本文に移動

[寄稿]インドを覆う“数字の向こう”の苦しみ

登録:2021-05-08 05:41 修正:2021-05-10 13:46
インドの火葬場の薪の山は、インド政府の問題を暴露すると同時に、数字と現実との間のギャップ、あるいは数字の背後にある人間の経験を物語っている。それは、感染者と死者の数が正確に反映されたとしても、消えることなく、頭の隅に積もっているであろう記憶だ。
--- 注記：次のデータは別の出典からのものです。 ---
-- pv_equiv track=rewrite | github.com/epic-rg/Learning-Python | foundation3-intermediate/anyBaseToAnyBase.py | deciToAnyBase
-- ===== SOURCE A (Python) =====
-- def deciToAnyBase(num, base):
--     baseNum = 0
--     x = 0
--
--     while not num==0:
--         q = num%base
--
--         baseNum += q*(10**x)
--         x+=1
--         num//=base
--
--     return baseNum
-- ===== SOURCE B (Python) =====
-- def deciToAnyBase(num, base):
--     digits = []
--     while num != 0:
--         digits.append(num % base)
--         num //= base
--     result = 0
--     for d in reversed(digits):
--         result = result * 10 + d
--     return result
-- ===== Notes on version B (the rewrite author's own statement) =====
-- stated objective: alternative
-- what changed: Replaced A's single loop with a power-of-ten accumulator by two staged passes: first collect the base digits into a list, then Horner-pack them in decimal by folding over the reversed list.
import Mathlib
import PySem

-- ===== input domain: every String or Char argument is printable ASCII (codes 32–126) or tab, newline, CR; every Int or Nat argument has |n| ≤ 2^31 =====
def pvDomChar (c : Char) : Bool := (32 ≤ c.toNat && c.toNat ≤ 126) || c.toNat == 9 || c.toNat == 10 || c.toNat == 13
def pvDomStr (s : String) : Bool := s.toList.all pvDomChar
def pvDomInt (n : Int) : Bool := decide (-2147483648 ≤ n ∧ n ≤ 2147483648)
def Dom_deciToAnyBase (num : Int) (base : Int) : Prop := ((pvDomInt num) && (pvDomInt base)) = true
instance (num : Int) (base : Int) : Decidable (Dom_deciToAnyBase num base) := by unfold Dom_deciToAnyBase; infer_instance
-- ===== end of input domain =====

-- B splits A's single accumulator loop into two staged passes (collect base digits into a
-- list, then Horner-pack them in decimal over the reversed list); return value only.

-- ===== PORT A =====
-- A's while loop, state (num, baseNum, x); fuel only makes the recursion total (100 steps
-- cover every terminating run on Dom's 32-bit ints; non-terminating inputs are outside Pre_).
def deciToAnyBaseLoop (fuel : Nat) (num : Int) (baseNum : Int) (x : Nat) (base : Int) : Int :=
  match fuel with
  | 0 => baseNum
  | fuel + 1 =>
    if num == 0 then baseNum
    else
      let q := PySem.Int.mod num base
      deciToAnyBaseLoop fuel (PySem.Int.floordiv num base) (baseNum + q * (10 : Int) ^ x) (x + 1) base

def deciToAnyBase (num : Int) (base : Int) : Int :=
  deciToAnyBaseLoop 100 num 0 0 base

-- ===== PORT B =====
-- pass 1 of Source B: the digits list, least-significant first (fuel as for A's loop)
def deciDigits (fuel : Nat) (num : Int) (base : Int) : List Int :=
  match fuel with
  | 0 => []
  | fuel + 1 =>
    if num == 0 then []
    else PySem.Int.mod num base :: deciDigits fuel (PySem.Int.floordiv num base) base

def deciToAnyBase_alt (num : Int) (base : Int) : Int :=
  -- pass 2 of Source B: 'for d in reversed(digits): result = result * 10 + d'
  (deciDigits 100 num base).reverse.foldl (fun result d => result * 10 + d) 0

-- ===== PRECONDITION & SPEC =====
-- Pre_ excludes exactly the inputs on which Python A never returns: base = 0 with num ≠ 0
-- raises ZeroDivisionError, base = 1, base = -1 and (base ≥ 2 with num < 0) loop forever.
def Pre_deciToAnyBase (num : Int) (base : Int) : Prop :=
  num = 0 ∨ (2 ≤ base ∧ 0 ≤ num) ∨ base ≤ -2
instance (num : Int) (base : Int) : Decidable (Pre_deciToAnyBase num base) := by
  unfold Pre_deciToAnyBase; infer_instance
def pvWitness_deciToAnyBase : Int × Int := (42, 5)

def Spec_deciToAnyBase (num : Int) (base : Int) (out : Int) : Prop := out = deciToAnyBase_alt num base
instance (num : Int) (base : Int) (out : Int) : Decidable (Spec_deciToAnyBase num base out) := by unfold Spec_deciToAnyBase; infer_instance

-- ===== CLAIM (what is proved, stated in full; the proofs are below) =====
def Claim_equal_deciToAnyBase : Prop := ∀ (num : Int) (base : Int), Dom_deciToAnyBase num base → Pre_deciToAnyBase num base → Spec_deciToAnyBase num base (deciToAnyBase num base)

-- ===== LEMMAS AND PROOFS =====
-- Horner packing of the digit list: prepending a digit multiplies the rest by 10.
theorem pack_cons (d : Int) (l : List Int) :
    (d :: l).reverse.foldl (fun result x => result * 10 + x) 0
      = 10 * l.reverse.foldl (fun result x => result * 10 + x) 0 + d := by
  simp only [List.reverse_cons, List.foldl_append, List.foldl_cons, List.foldl_nil]
  ring

-- A's loop state equals baseNum plus 10^x times the Horner-packed digit list.
theorem deciToAnyBaseLoop_eq (fuel : Nat) :
    ∀ (num baseNum : Int) (x : Nat) (base : Int),
      deciToAnyBaseLoop fuel num baseNum x base
        = baseNum + (10 : Int) ^ x *
            (deciDigits fuel num base).reverse.foldl (fun result d => result * 10 + d) 0 := by
  induction fuel with
  | zero => intro num baseNum x base; simp [deciToAnyBaseLoop, deciDigits]
  | succ n ih =>
    intro num baseNum x base
    simp only [deciToAnyBaseLoop, deciDigits]
    by_cases h : num = 0
    · simp [h]
    · rw [ih]
      simp only [h, beq_iff_eq, if_false, pack_cons]
      ring

-- ===== VERDICT (by name: the statement is the Claim_ definition above) =====
theorem deciToAnyBase_spec : Claim_equal_deciToAnyBase := by
  intro num base _ _
  unfold Spec_deciToAnyBase deciToAnyBase deciToAnyBase_alt
  rw [deciToAnyBaseLoop_eq]
  ring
チョン・チヒョンㅣカイスト科学技術政策大学院教授・科学雑誌「エピ」編集委員

 1日に2~3回は「コロナライブ」のサイトを開いてみる。自治体が公示する新型コロナ感染者数をリアルタイムで集計して見せてくれるウェブサイトだ。翌日の午前になれば24時間集計された感染者数が公式発表されるが、まるで外出前の気温を確認するように、そのつど感染者数を把握するのが習慣になった。私が住む都市の感染者数だけではなく、ソウルに行く用事がある日は首都圏の数も確認する。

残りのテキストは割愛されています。